Method for making field effect transistor
Abstract
The present invention provides a method for making a field effect transistor, comprising of the following steps: providing a silicon substrate with a first type, forming a shallow trench by photolithography and etching processes, and forming silicon dioxide shallow trench isolations inside the shallow trench; forming by deposition a high-K gate dielectric layer and a metal gate electrode layer on the substrate and the shallow trench isolations; forming a gate structure by photolithography and etching processes; forming source/drain extension regions by ion implantation of dopants of a second type; depositing an insulating layer to form sidewalls tightly adhered to the sides of the gate; forming source/drain regions and PN junction interfaces between the source/drain region and the silicon substrate by ion implantation of dopants of the second type; and performing microwave annealing to activate implanted ions.
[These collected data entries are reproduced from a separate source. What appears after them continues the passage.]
-- pv_equiv track=rewrite | github.com/heeya15/Algorithm_Study | 2022_11_Study/221110/장예찬_boj_1449_수리공 항승.py | solution
-- ===== SOURCE A (Python) =====
-- def solution(n, l, leaks):
--     answer = 0
--     for idx, leak in enumerate(leaks): # 물이 새는 곳을 하나씩 확인
--         if leak == -1: # 이미 테이프로 막혀있으면 넘어감
--             continue
--         if leak == 1: # 테이프로 막혀있지 않으면
--             answer += 1 # 테이프를 하나 더 붙이고
--             for i in range(idx, idx + l): # 테이프를 붙이면서 물이 새는 곳을 -1로 표시
--                 if i >= 1001:
--                     break
--                 leaks[i] = -1
--     return answer
-- ===== SOURCE B (Python) =====
-- def solution(n, l, leaks):
--     # Single read-only scan: a scalar `covered` (first index not covered by any
--     # tape so far) replaces A's in-place -1 marking of the array.  The cap at
--     # 1001 is A's board bound (positions past 1000 are never marked).
--     # NOTE: unlike A, this does not mutate `leaks`; the equivalence claimed is
--     # about the return value only.
--     answer = 0
--     covered = 0
--     for idx, leak in enumerate(leaks):
--         if leak == 1 and idx >= covered:
--             answer += 1
--             covered = min(idx + l, 1001)
--     return answer
-- ===== Notes on version B (the rewrite author's own statement) =====
-- stated objective: simpler
-- what changed: B replaces A's in-place marking of covered cells with -1 (and re-reading those sentinels) by a single read-only scan that tracks one scalar `covered` = first index not yet taped; B does not mutate the input list, only the return value is matched.
import Mathlib
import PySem

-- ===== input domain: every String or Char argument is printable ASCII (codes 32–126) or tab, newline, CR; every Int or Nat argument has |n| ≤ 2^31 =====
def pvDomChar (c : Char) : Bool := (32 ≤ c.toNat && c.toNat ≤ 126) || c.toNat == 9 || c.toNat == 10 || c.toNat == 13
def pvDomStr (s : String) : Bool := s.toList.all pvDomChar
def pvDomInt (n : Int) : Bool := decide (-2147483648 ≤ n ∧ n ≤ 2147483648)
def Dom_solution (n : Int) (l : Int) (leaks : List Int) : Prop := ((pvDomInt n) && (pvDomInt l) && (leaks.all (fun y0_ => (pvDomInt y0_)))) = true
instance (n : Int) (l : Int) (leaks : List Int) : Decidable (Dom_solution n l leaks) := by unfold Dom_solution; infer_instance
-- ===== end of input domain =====

-- B tracks coverage with one scalar instead of A's -1 sentinels written into the list;
-- B does not mutate `leaks`, the equivalence proved is about the return value only.

-- ===== PORT A =====
-- inner loop: for i in range(idx, idx+l): if i >= 1001: break; leaks[i] = -1
-- (List.set is a no-op out of range; Python raises IndexError there — excluded by Pre_)
def markA : List Int → List Int → List Int
  | cur, [] => cur
  | cur, i :: rest => if i ≥ 1001 then cur else markA (cur.set i.toNat (-1)) rest

-- outer loop: Python's `for idx, leak in enumerate(leaks)` iterates over the LIVE list
-- being mutated (length is preserved), so it is ported as an index loop reading the
-- current list at each step.
def loopA (l : Int) : List Nat → List Int × Int → List Int × Int
  | [], st => st
  | idx :: rest, st =>
      let leak := st.1.getD idx 0
      if leak = -1 then loopA l rest st
      else if leak = 1 then
        loopA l rest (markA st.1 (PySem.List.pyRange (idx : Int) ((idx : Int) + l) 1), st.2 + 1)
      else loopA l rest st

def solution (n : Int) (l : Int) (leaks : List Int) : Int :=
  (loopA l (List.range leaks.length) (leaks, 0)).2

-- ===== PORT B =====
def loopB (l : Int) : List (Int × Int) → Int × Int → Int
  | [], st => st.1
  | (i, v) :: rest, (ans, cov) =>
      if v = 1 ∧ cov ≤ i then loopB l rest (ans + 1, min (i + l) 1001)
      else loopB l rest (ans, cov)

def solution_alt (n : Int) (l : Int) (leaks : List Int) : Int :=
  loopB l (PySem.List.enumerate leaks 0) (0, 0)

-- ===== PRECONDITION & SPEC =====
-- Helper used only to STATE Pre_/Raises_ exactly (it reaches neither port): scans the
-- list once and reports whether some tape A greedily places would write past the end.
def greedyOverflow (l len : Int) : List Int → Int → Int → Bool
  | [], _, _ => false
  | v :: rest, idx, cov =>
      if v = 1 ∧ cov ≤ idx then
        (if len < idx + l then true else greedyOverflow l len rest (idx + 1) (idx + l))
      else greedyOverflow l len rest (idx + 1) cov

-- Pre_ excludes EXACTLY the inputs on which A raises IndexError (a board shorter than
-- 1001 on which some greedily placed tape writes past the end of the list); on every
-- admitted input A returns normally.
def Pre_solution (n : Int) (l : Int) (leaks : List Int) : Prop :=
  1001 ≤ (leaks.length : Int) ∨ greedyOverflow l (leaks.length : Int) leaks 0 0 = false

instance (n : Int) (l : Int) (leaks : List Int) : Decidable (Pre_solution n l leaks) := by
  unfold Pre_solution; infer_instance

def pvWitness_solution : Int × Int × List Int := (4, 2, [1, 0, 1, 0])

def Spec_solution (n : Int) (l : Int) (leaks : List Int) (out : Int) : Prop := out = solution_alt n l leaks
instance (n : Int) (l : Int) (leaks : List Int) (out : Int) : Decidable (Spec_solution n l leaks out) := by unfold Spec_solution; infer_instance

-- ===== CLAIM (what is proved, stated in full; the proofs are below) =====
def Claim_equal_solution : Prop := ∀ (n : Int) (l : Int) (leaks : List Int), Dom_solution n l leaks → Pre_solution n l leaks → Spec_solution n l leaks (solution n l leaks)

-- ===== LEMMAS AND PROOFS =====

theorem markA_length : ∀ (r cur : List Int), (markA cur r).length = cur.length := by
  intro r
  induction r with
  | nil => intro cur; rfl
  | cons i rest ih =>
      intro cur
      simp only [markA]
      split
      · rfl
      · rw [ih]; simp

-- what markA writes on an increasing range: exactly the in-range cells of [a, min(b,1001))
theorem markA_getD (b : Int) : ∀ (n : Nat) (a : Int), 0 ≤ a → (b - a).toNat = n →
    ∀ (cur : List Int) (j : Nat),
      (markA cur (PySem.List.pyRange a b 1)).getD j 0 =
        if a ≤ (j : Int) ∧ (j : Int) < b ∧ (j : Int) < 1001 ∧ j < cur.length then -1
        else cur.getD j 0 := by
  intro n
  induction n with
  | zero =>
      intro a ha hn cur j
      have hba : b ≤ a := by omega
      rw [PySem.List.pyRange_one_eq_nil hba]
      have hneg : ¬(a ≤ (j : Int) ∧ (j : Int) < b ∧ (j : Int) < 1001 ∧ j < cur.length) := by
        rintro ⟨h1, h2, -, -⟩; omega
      simp only [markA]
      rw [if_neg hneg]
  | succ n ih =>
      intro a ha hn cur j
      have hab : a < b := by omega
      rw [PySem.List.pyRange_one_cons hab]
      simp only [markA]
      split
      · rename_i h1001
        have hneg : ¬(a ≤ (j : Int) ∧ (j : Int) < b ∧ (j : Int) < 1001 ∧ j < cur.length) := by
          rintro ⟨h1, -, h3, -⟩; omega
        rw [if_neg hneg]
      · rename_i h1001
        have h1001' : a < 1001 := by omega
        rw [ih (a + 1) (by omega) (by omega)]
        have hlen : (cur.set a.toNat (-1)).length = cur.length := by simp
        by_cases hja : (j : Int) = a
        · have hj : j = a.toNat := by omega
          by_cases hjl : j < cur.length
          · have h1 : (cur.set a.toNat (-1)).getD j 0 = -1 := by
              rw [List.getD_eq_getElem?_getD, hj, List.getElem?_set_self (by omega)]
              simp
            have hc1 : ¬((a + 1 ≤ (j : Int)) ∧ (j : Int) < b ∧ (j : Int) < 1001 ∧
                j < (cur.set a.toNat (-1)).length) := by rintro ⟨h, -⟩; omega
            have hc2 : a ≤ (j : Int) ∧ (j : Int) < b ∧ (j : Int) < 1001 ∧ j < cur.length := by
              refine ⟨by omega, by omega, by omega, hjl⟩
            rw [if_neg hc1, if_pos hc2, h1]
          · have h1 : (cur.set a.toNat (-1)).getD j 0 = cur.getD j 0 := by
              rw [List.getD_eq_getElem?_getD, List.getD_eq_getElem?_getD,
                List.getElem?_eq_none (by rw [List.length_set]; omega),
                List.getElem?_eq_none (by omega)]
            have hc2 : ¬(a ≤ (j : Int) ∧ (j : Int) < b ∧ (j : Int) < 1001 ∧ j < cur.length) := by
              rintro ⟨-, -, -, h⟩; omega
            have hc1 : ¬((a + 1 ≤ (j : Int)) ∧ (j : Int) < b ∧ (j : Int) < 1001 ∧
                j < (cur.set a.toNat (-1)).length) := by
              rintro ⟨-, -, -, h⟩; omega
            rw [if_neg hc1, if_neg hc2, h1]
        · have h1 : (cur.set a.toNat (-1)).getD j 0 = cur.getD j 0 := by
            rw [List.getD_eq_getElem?_getD, List.getD_eq_getElem?_getD,
              List.getElem?_set_ne (by omega)]
          have hiff : ((a + 1 ≤ (j : Int)) ∧ (j : Int) < b ∧ (j : Int) < 1001 ∧
              j < (cur.set a.toNat (-1)).length) ↔
              (a ≤ (j : Int) ∧ (j : Int) < b ∧ (j : Int) < 1001 ∧ j < cur.length) := by
            rw [hlen]
            constructor
            · rintro ⟨h, hs⟩; exact ⟨by omega, hs⟩
            · rintro ⟨h, hs⟩; exact ⟨by omega, hs⟩
          rw [if_congr hiff rfl rfl, h1]

-- main loop invariant: A's mutated list agrees with `leaks` above `cov`, is -1 below it
theorem key (l : Int) (leaks : List Int) :
    ∀ (rest : List Int) (k : Nat) (cur : List Int) (ans cov : Int),
      rest = leaks.drop k →
      cur.length = leaks.length →
      (∀ j : Nat, k ≤ j → j < leaks.length →
        cur.getD j 0 = if (j : Int) < cov then -1 else leaks.getD j 0) →
      (loopA l (List.range' k rest.length) (cur, ans)).2 =
        loopB l (PySem.List.enumerate rest (k : Int)) (ans, cov) := by
  intro rest
  induction rest with
  | nil => intro k cur ans cov _ _ _; simp [loopA, loopB, PySem.List.enumerate]
  | cons v rest' ih =>
      intro k cur ans cov hdrop hlen hinv
      have hk : k < leaks.length := by
        by_contra h
        rw [List.drop_eq_nil_of_le (by omega)] at hdrop
        simp at hdrop
      have hdk : leaks.drop k = leaks[k] :: leaks.drop (k + 1) := List.drop_eq_getElem_cons hk
      rw [hdk] at hdrop
      have hv : v = leaks[k] := (List.cons.injEq _ _ _ _ ▸ hdrop).1
      have hrest' : rest' = leaks.drop (k + 1) := (List.cons.injEq _ _ _ _ ▸ hdrop).2
      have hvD : leaks.getD k 0 = v := by
        rw [List.getD_eq_getElem?_getD, List.getElem?_eq_getElem hk]; simp [hv]
      have hcur : cur.getD k 0 = if (k : Int) < cov then -1 else v := by
        rw [hinv k le_rfl hk, hvD]
      have hrange : List.range' k (v :: rest').length = k :: List.range' (k + 1) rest'.length := by
        simp [List.range'_succ]
      rw [hrange]
      rw [show PySem.List.enumerate (v :: rest') (k : Int) =
        ((k : Int), v) :: PySem.List.enumerate rest' ((k : Int) + 1) from rfl]
      simp only [loopA, loopB]
      by_cases hcov : (k : Int) < cov
      · -- already covered: A reads -1, B's `cov ≤ k` test fails
        rw [hcur, if_pos hcov]
        have hB : ¬(v = 1 ∧ cov ≤ (k : Int)) := by rintro ⟨-, h⟩; omega
        rw [if_neg hB]
        have := ih (k + 1) cur ans cov hrest' hlen
          (fun j hj hjl => hinv j (by omega) hjl)
        simpa using this
      · rw [hcur, if_neg hcov]
        have hcov' : cov ≤ (k : Int) := by omega
        by_cases hv1 : v = -1
        · subst hv1
          have hB : ¬((-1 : Int) = 1 ∧ cov ≤ (k : Int)) := by rintro ⟨h, -⟩; omega
          rw [if_neg hB]
          have := ih (k + 1) cur ans cov hrest' hlen
            (fun j hj hjl => hinv j (by omega) hjl)
          simpa using this
        · rw [if_neg hv1]
          by_cases hv2 : v = 1
          · subst hv2
            rw [if_pos rfl, if_pos ⟨rfl, hcov'⟩]
            have hlen' : (markA cur (PySem.List.pyRange (k : Int) ((k : Int) + l) 1)).length
                = leaks.length := by rw [markA_length, hlen]
            refine (ih (k + 1) _ (ans + 1) (min ((k : Int) + l) 1001) hrest' hlen' ?_).trans
              (by norm_num)
            intro j hj hjl
            rw [markA_getD ((k : Int) + l) ((k : Int) + l - k).toNat (k : Int)
              (by omega) rfl cur j]
            by_cases hjc : (j : Int) < min ((k : Int) + l) 1001
            · have : (k : Int) ≤ (j : Int) ∧ (j : Int) < (k : Int) + l ∧ (j : Int) < 1001 ∧
                  j < cur.length := ⟨by omega, by omega, by omega, by omega⟩
              simp [this, hjc]
            · have : ¬((k : Int) ≤ (j : Int) ∧ (j : Int) < (k : Int) + l ∧ (j : Int) < 1001 ∧
                  j < cur.length) := by rintro ⟨-, h2, h3, -⟩; omega
              rw [if_neg this, if_neg hjc, hinv j (by omega) hjl,
                if_neg (by omega : ¬((j : Int) < cov))]
          · rw [if_neg hv2]
            have hB : ¬(v = 1 ∧ cov ≤ (k : Int)) := by rintro ⟨h, -⟩; exact hv2 h
            rw [if_neg hB]
            have := ih (k + 1) cur ans cov hrest' hlen
              (fun j hj hjl => hinv j (by omega) hjl)
            simpa using this

-- ===== VERDICT (by name: the statement is the Claim_ definition above) =====
theorem solution_spec : Claim_equal_solution := by
  intro n l leaks _ _
  unfold Spec_solution solution solution_alt
  rw [List.range_eq_range']
  have h := key l leaks leaks 0 leaks 0 0 rfl rfl (by intro j _ _; simp)
  simpa using h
The novel process of making a field effect transistor in the present invention can achieve impurity activation in the source/drain area at a low temperature and can reduce the influence of source/drain annealing on high-K gate dielectric and metal gate electrode.
Claims
exact text as granted — not AI-modified1 . A method of making a field-effect transistor, comprising:
forming shallow trench isolation structures on a substrate of a first type; depositing a high-K dielectric layer and a metal gate electrode layer over the substrate with the shallow trench isolation structures; etching the high-K dielectric layer and the metal gate electrode layer to form a gate structure; implanting dopant ions of a second type into areas of the substrate corresponding to source/drain extension regions; forming sidewalls on sides of the gate structure; implanting dopant ions of the second type to into areas of the substrate corresponding to source/drain regions; and annealing using microwave to activate the implanted ions to form the source/drain extension regions and the source/drain regions, and to form P-N junctions at the interface between the source/drain regions and the silicon substrate.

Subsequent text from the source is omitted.